The Bush tax cuts passed in 2001, blowing a massive hole in the budget and making federal taxes much less progressive. They also phased out the estate tax, encouraging the rise of dynastic fortunes. A few years later, Greenspan testified before Congress that the tax cuts, which were set to expire in 2010, should in fact be made permanent. The deficit, such a pressing concern in the 1990s, seemed to be much less of an issue under a Republican president. Though he would later, after the Great Recession, call for repealing the Bush tax cuts and would express regret for supporting them, at the time he was happy to leverage his considerable reputation in support of their passage.

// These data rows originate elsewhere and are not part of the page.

-- the module-level build of _PREF: for _w in _VOCAB: for _k in range(1, len(_w)+1):
--   _PREF[_w[:_k]] = _PREF.get(_w[:_k], False) or (_k == len(_w))
def pvPrefB : PySem.Dict String Bool :=
  pvVocabB.foldl (fun d w =>
    (PySem.List.pyRange 1 (PySem.Str.len w + 1) 1).foldl (fun d k =>
      let p := PySem.Str.slice w none (some k)
      d.insert p (d.getD p false || decide (k = PySem.Str.len w))) d)
    PySem.Dict.empty

-- the inner 'while j < n' descent: p grows one char at a time (p = p + text[j]),
-- _PREF.get(p) drives the walk, best = j - i records the deepest terminal; the
-- growing prefix is kept as a char list (Python's str concat, exact)
def pvWalkB (pref : PySem.Dict String Bool) (rem : List Char) (p : List Char)
    (depth best : Nat) : Nat :=
  match rem with
  | [] => best
  | c :: rem' =>
    let p' := p ++ [c]
    match pref.get? (String.ofList p') with
    | none => best
    | some t => pvWalkB pref rem' p' (depth + 1) (if t then depth + 1 else best)

-- the outer 'while i < n' loop over the remaining suffix; text[i:i+best] is the
-- first best chars of the suffix (exact: 0 ≤ best ≤ len)
def pvLoopB (rest : List Char) : List String :=
  if _h : rest.isEmpty then []
  else
    let best := pvWalkB pvPrefB rest [] 0 0
    if _hb : 0 < best then
      String.ofList (rest.take best) :: pvLoopB (rest.drop best)
    else
      pvLoopB (rest.drop 1)
termination_by rest.length
decreasing_by
  all_goals
    have h2 : rest ≠ [] := by simpa using _h
    have h3 : 0 < rest.length := List.length_pos_iff.mpr h2
    simp only [List.length_drop]
    omega

def tokenize_v2_alt (text : String) : List String :=
  pvLoopB (PySem.Str.upper text).toList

Greenspan also played an important role in fending off regulation of new financial instruments in the late 1990s and early 2000s. The rise of more exotic financial products like collateralized debt obligations and credit default swaps in the ’90s stemmed from banks’ desire to offer higher-margin financial products to customers. While products like money market accounts were fairly generic and low margin, complex derivatives could be sold that were tailor-made for individual customers and hence far more lucrative for the banks.
But the bespoke nature of the products also hindered transparency. As financial institutions loaded up with custom-made derivatives, it became difficult for anyone, regulators or the banks’ own managers, to get an accurate estimate of the institution’s potential liabilities. As these instruments proliferated in the 1990s and were involved in several minor financial meltdowns, calls for their regulation began to sound.

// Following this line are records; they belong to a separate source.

-- A's loop in the terminating case: no repeat before the 0 remainder, returns 0
lemma aRunT (d : Int) (hd : 0 < d) (i0 : Nat) (hmin : ∀ j < i0, ¬ stops d j)
    (h0 : seq d i0 = 0) :
    ∀ fuel j (seen : PySem.Set Int), j < i0 → i0 - j < fuel →
      (∀ x, x ∈ seen ↔ ∃ t, 1 ≤ t ∧ t ≤ j ∧ seq d t = x) →
      findCycleA_loop d fuel seen (seq d j) false 0 none false = 0 := by
  intro fuel
  induction fuel with
  | zero => intro j seen hj hf _; omega
  | succ fuel ih =>
    intro j seen hj hfuel Hs
    have hnz : seq d j ≠ 0 := seq_nz d i0 hmin hj
    rw [findCycleA_loop, if_pos ⟨rfl, hnz⟩]
    have h10 : 0 ≤ seq d j * 10 := by have := seq_nonneg d hd j; omega
    have hr : (division_algorithm (seq d j * 10) d).2 = seq d (j + 1) := by
      rw [div_alg_mod _ _ h10 hd]; rfl
    have hcontF : PySem.Set.contains seen (seq d (j + 1)) = false := by
      cases h : PySem.Set.contains seen (seq d (j + 1)) with
      | false => rfl
      | true =>
        obtain ⟨t, h1, h2, he⟩ := (Hs _).mp ((PySem.Set.contains_iff _ _).mp h)
        rcases Nat.lt_or_ge (j + 1) i0 with hc | hc
        · exact absurd he (seq_fresh d i0 hmin (by omega) hc)
        · have hji : j + 1 = i0 := by omega
          exact absurd (he.trans (hji ▸ h0)) (seq_nz d i0 hmin (by omega))
    simp only [hr, hcontF]
    simp only [Bool.false_eq_true, false_and, ite_false]
    rcases Nat.lt_or_ge (j + 1) i0 with hc | hc
    · exact ih (j + 1) _ hc (by omega) (fun x => by
        rw [PySem.Set.mem_add]
        constructor
        · rintro (h | h)
          · obtain ⟨t, h1, h2, he⟩ := (Hs x).mp h
            exact ⟨t, h1, by omega, he⟩
          · exact ⟨j + 1, by omega, le_refl _, h.symm⟩
        · rintro ⟨t, h1, h2, he⟩
          rcases Nat.lt_or_ge t (j + 1) with h' | h'
          · exact Or.inl ((Hs x).mpr ⟨t, h1, by omega, he⟩)
          · have : t = j + 1 := by omega
            subst this
            exact Or.inr he.symm)
    · have hji : j + 1 = i0 := by omega
      rw [hji, h0]
      exact aLoop_exit d fuel _ 0 false 0 none false (fun ⟨_, h⟩ => h rfl)

-- A's loop phase 2: found_cycle set, counting until look_for recurs, p steps
lemma aRun2 (d : Int) (hd : 0 < d) (j3 p : Nat)
    (hnz : ∀ m, seq d m ≠ 0)
    (hocc : ∀ q, 0 < q → q < p → seq d (j3 + q) ≠ seq d j3)
    (hper : seq d (j3 + p) = seq d j3) :
    ∀ fuel q (seen : PySem.Set Int), q < p → p - q < fuel →
      findCycleA_loop d fuel seen (seq d (j3 + q)) false (q : Int) (some (seq d j3)) true = (p : Int) := by
  intro fuel
  induction fuel with
  | zero => intro q seen hq hf; omega
  | succ fuel ih =>
    intro q seen hq hfuel
    rw [findCycleA_loop, if_pos ⟨rfl, hnz _⟩]
    have h10 : 0 ≤ seq d (j3 + q) * 10 := by have := seq_nonneg d hd (j3 + q); omega
    have hr : (division_algorithm (seq d (j3 + q) * 10) d).2 = seq d (j3 + q + 1) := by
      rw [div_alg_mod _ _ h10 hd]; rfl
    simp only [hr, Bool.true_eq_false, and_false, ite_false, if_true]
    rcases Nat.lt_or_ge (q + 1) p with hc | hc
    · have hne : seq d (j3 + q + 1) ≠ seq d j3 := by
        have h := hocc (q + 1) (by omega) hc
        rwa [show j3 + (q + 1) = j3 + q + 1 by omega] at h
      have hb : (seq d (j3 + q + 1) == seq d j3) = false := by simp [hne]
      simp only [hb, Bool.false_eq_true, ite_false]
      have hcast : (q : Int) + 1 = ((q + 1 : Nat) : Int) := by push_cast; ring
      rw [hcast, show j3 + q + 1 = j3 + (q + 1) by omega]
      exact ih (q + 1) _ hc (by omega)
    · have heq2 : seq d (j3 + q + 1) = seq d j3 := by
        rw [show j3 + q + 1 = j3 + p by omega]; exact hper
      have hb : (seq d (j3 + q + 1) == seq d j3) = true := by simp [heq2]
      simp only [hb, ite_true]
      rw [aLoop_exit d fuel _ _ true _ _ _ (fun h => by simp at h)]
      have : q + 1 = p := by omega
      omega

-- A's loop phase 1 in the repeating case: walk to the first repeat j3, then phase 2
lemma aRunNT1 (d : Int) (hd : 0 < d) (j3 p : Nat) (hp : 0 < p)
    (hnz : ∀ m, seq d m ≠ 0)
    (hocc : ∀ q, 0 < q → q < p → seq d (j3 + q) ≠ seq d j3)
    (hper : seq d (j3 + p) = seq d j3)
    (hfresh : ∀ j, 1 ≤ j → j < j3 → ¬∃ t, 1 ≤ t ∧ t < j ∧ seq d t = seq d j)
    (hrep : ∃ t, 1 ≤ t ∧ t < j3 ∧ seq d t = seq d j3) :
    ∀ fuel j (seen : PySem.Set Int), j < j3 → (j3 - j) + p + 1 < fuel →
      (∀ x, x ∈ seen ↔ ∃ t, 1 ≤ t ∧ t ≤ j ∧ seq d t = x) →
      findCycleA_loop d fuel seen (seq d j) false 0 none false = (p : Int) := by
  intro fuel
  induction fuel with
  | zero => intro j seen hj hf _; omega
  | succ fuel ih =>
    intro j seen hj hfuel Hs
    rw [findCycleA_loop, if_pos ⟨rfl, hnz _⟩]
    have h10 : 0 ≤ seq d j * 10 := by have := seq_nonneg d hd j; omega
    have hr : (division_algorithm (seq d j * 10) d).2 = seq d (j + 1) := by
      rw [div_alg_mod _ _ h10 hd]; rfl
    simp only [hr]
    rcases Nat.lt_or_ge (j + 1) j3 with hc | hc
    · have hcontF : PySem.Set.contains seen (seq d (j + 1)) = false := by
        cases h : PySem.Set.contains seen (seq d (j + 1)) with
        | false => rfl
        | true =>
          obtain ⟨t, h1, h2, he⟩ := (Hs _).mp ((PySem.Set.contains_iff _ _).mp h)
          exact absurd ⟨t, h1, by omega, he⟩ (hfresh (j + 1) (by omega) hc)
      simp only [hcontF, Bool.false_eq_true, false_and, ite_false]
      exact ih (j + 1) _ hc (by omega) (fun x => by
        rw [PySem.Set.mem_add]
        constructor
        · rintro (h | h)
          · obtain ⟨t, h1, h2, he⟩ := (Hs x).mp h
            exact ⟨t, h1, by omega, he⟩
          · exact ⟨j + 1, by omega, le_refl _, h.symm⟩
        · rintro ⟨t, h1, h2, he⟩
          rcases Nat.lt_or_ge t (j + 1) with h' | h'
          · exact Or.inl ((Hs x).mpr ⟨t, h1, by omega, he⟩)
          · have : t = j + 1 := by omega
            subst this
            exact Or.inr he.symm)
    · have hj3 : j + 1 = j3 := by omega
      have hcontT : PySem.Set.contains seen (seq d (j + 1)) = true := by
        obtain ⟨t, h1, h2, he⟩ := hrep
        exact (PySem.Set.contains_iff _ _).mpr ((Hs _).mpr ⟨t, h1, by omega, by rw [he, hj3]⟩)
      simp only [hcontT, true_and, ite_true]
      rw [hj3]
      have h0 : findCycleA_loop d fuel (PySem.Set.add seen (seq d j3)) (seq d j3) false 0
          (some (seq d j3)) true = (p : Int) := by
        have := aRun2 d hd j3 p hnz hocc hper fuel 0 (PySem.Set.add seen (seq d j3)) hp (by omega)
        rwa [Nat.add_zero] at this
      exact h0

lemma empty_inv (d : Int) : ∀ x : Int, x ∈ (PySem.Set.empty : PySem.Set Int) ↔ ∃ t, 1 ≤ t ∧ t ≤ 0 ∧ seq d t = x := by
  intro x
  constructor
  · intro h; exact absurd h (by simp [PySem.Set.empty])
  · rintro ⟨t, h1, h2, -⟩; omega

lemma inner_eq (d : Int) (hd : 1 ≤ d) : findCycleA d = findCycleB d := by
  by_cases hd1 : d = 1
  · subst hd1; decide
  · have hdp : 0 < d := by omega
    haveI : DecidablePred (stops d) := fun i => by
      unfold stops; exact inferInstance
    have hex := stops_exists d hdp
    have hstop : stops d (Nat.find hex) := Nat.find_spec hex
    set i0 := Nat.find hex with hi0def
    have hmin : ∀ j < i0, ¬ stops d j := fun j hj => Nat.find_min hex hj
    have hle : i0 ≤ d.toNat := i0_le d hdp i0 hmin
    have hseq0 : seq d 0 = 1 := by
      show PySem.Int.mod 1 d = 1
      rw [PySem.Int.mod_eq_emod_of_pos hdp, Int.emod_eq_of_lt (by omega) (by omega)]
    have hi0pos : 0 < i0 := by
      rcases Nat.eq_zero_or_pos i0 with h | h
      · exfalso
        rcases h ▸ hstop with h' | ⟨t, ht, -⟩
        · rw [hseq0] at h'; exact one_ne_zero h'
        · omega
      · exact h
    have hBinit : findCycleB d = findCycleB_loop d (d.toNat + 2) PySem.Dict.empty (seq d 0) ((0 : Nat) : Int) := rfl
    have hAinit : findCycleA d = findCycleA_loop d (2 * d.toNat + 4) PySem.Set.empty (seq d 0) false 0 none false := by
      rw [findCycleA, hseq0]
    by_cases h0 : seq d i0 = 0
    · have hB : findCycleB d = 0 := by
        rw [hBinit, bRun d i0 hmin 0 (fun h => absurd h0 h) (d.toNat + 2) 0 PySem.Dict.empty
          (by omega) (by omega) (fun t ht => by omega)
          (fun x hx => by rw [PySem.Dict.contains_empty] at hx; exact absurd hx (by simp)),
          if_pos h0]
      have hA : findCycleA d = 0 := by
        rw [hAinit]
        exact aRunT d hdp i0 hmin h0 (2 * d.toNat + 4) 0 PySem.Set.empty hi0pos (by omega) (empty_inv d)
      rw [hA, hB]
    · rcases hstop with h | ⟨t0, ht0, heq⟩
      · exact absurd h h0
      have hp : 0 < i0 - t0 := by omega
      have hper_all := seq_per d t0 (i0 - t0) (by rw [show t0 + (i0 - t0) = i0 by omega]; exact heq.symm)
      have hnz : ∀ m, seq d m ≠ 0 := seq_nz_all d i0 t0 hmin ht0 heq
      have hB : findCycleB d = (i0 : Int) - (t0 : Int) := by
        rw [hBinit, bRun d i0 hmin t0 (fun _ => ⟨ht0, heq⟩) (d.toNat + 2) 0 PySem.Dict.empty
          (by omega) (by omega) (fun t ht => by omega)
          (fun x hx => by rw [PySem.Dict.contains_empty] at hx; exact absurd hx (by simp)),
          if_neg h0]
      have hA : findCycleA d = ((i0 - t0 : Nat) : Int) := by
        rw [hAinit]
        rcases Nat.eq_zero_or_pos t0 with ht00 | ht0pos
        · -- t0 = 0: the sequence is purely periodic; first repeat at j3 = i0 + 1
          subst ht00
          have hpi : i0 - 0 = i0 := by omega
          rw [hpi] at hp hper_all ⊢
          have hseq1 : seq d (i0 + 1) = seq d 1 := by
            have h := hper_all 1 (by omega)
            rwa [show 1 + i0 = i0 + 1 by omega] at h
          apply aRunNT1 d hdp (i0 + 1) i0 hp hnz ?_ ?_ ?_ ?_ (2 * d.toNat + 4) 0
            PySem.Set.empty (by omega) (by omega) (empty_inv d)
          · intro q hq hqp
            have e1 : seq d (i0 + 1 + q) = seq d (1 + q) := by
              have h := hper_all (1 + q) (by omega)
              rwa [show 1 + q + i0 = i0 + 1 + q by omega] at h
            rw [e1, hseq1]
            intro hcon
            rcases Nat.lt_or_ge (1 + q) i0 with hlt | hge
            · exact seq_fresh d i0 hmin (by omega) hlt hcon.symm
            · have h1q : 1 + q = i0 := by omega
              have h01 : seq d 0 = seq d 1 := by
                rw [heq, ← h1q, hcon]
              exact seq_fresh d i0 hmin (by omega) (by omega) h01
          · have h := hper_all (i0 + 1) (by omega)
            rwa [show i0 + 1 + i0 = i0 + 1 + i0 by omega] at h
          · intro j hj1 hjlt ⟨t, h1, h2, he⟩
            rcases Nat.lt_or_ge j i0 with hlt | hge
            · exact seq_fresh d i0 hmin (by omega) hlt he
            · have hji : j = i0 := by omega
              have h0t : seq d 0 = seq d t := by rw [heq, ← hji, he]
              exact seq_fresh d i0 hmin (by omega) (by omega) h0t
          · exact ⟨1, le_refl 1, by omega, hseq1.symm⟩
        · -- 1 ≤ t0: first repeat at j3 = i0
          apply aRunNT1 d hdp i0 (i0 - t0) hp hnz ?_ ?_ ?_ ?_ (2 * d.toNat + 4) 0
            PySem.Set.empty (by omega) (by omega) (empty_inv d)
          · intro q hq hqp
            have e1 : seq d (i0 + q) = seq d (t0 + q) := by
              have h := hper_all (t0 + q) (by omega)
              rwa [show t0 + q + (i0 - t0) = i0 + q by omega] at h
            rw [e1, ← heq]
            intro hcon
            exact seq_fresh d i0 hmin (by omega) (by omega) hcon.symm
          · exact hper_all i0 (by omega)
          · intro j hj1 hjlt ⟨t, h1, h2, he⟩
            exact seq_fresh d i0 hmin (by omega) hjlt he
          · exact ⟨t0, ht0pos, ht0, heq⟩
      rw [hA, hB]
      omega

In the face of these calls, Greenspan argued that any attempt at regulation of the new derivatives would be pointless and destructive. When Brooksley Born, head of the Commodities Futures Trading Commission, which was nominally in charge of derivatives regulation, began pushing for regulation, Greenspan invited her to lunch at the Fed and explained that “if a floor broker was committing fraud, the customer would figure it out and stop doing business with him.” As such, no regulation was necessary. When Born pushed ahead anyway with her attempt to rein in derivatives, Greenspan helped marshal public opposition to her from within the Clinton administration. When Congress passed a law making it impossible to regulate derivatives, the administration happily signed it.
Greenspan had succeeded in protecting the profits of investment bankers. But the derivatives that he saved from regulation would play a central role in the financial crisis of 2008, which itself would prove so destructive to Greenspan’s legacy. His advocacy on behalf of the powerful was not without a price.
Recently, as Donald Trump has embarked on a thuggish campaign of intimidation against the Federal Reserve, Greenspan’s reputation has received some rehabilitation. His occasional criticisms of Trump have bolstered his standing as the kind of institutionalist needed to contain a would-be autocrat. Yet Greenspan’s entire career was dedicated to unshackling the American economic elite, the very process that brought Donald Trump to power in the first place. A young Greenspan imagined gold as the ultimate protector of the wealthy; the policies he enacted delivered us a gilded tyrant.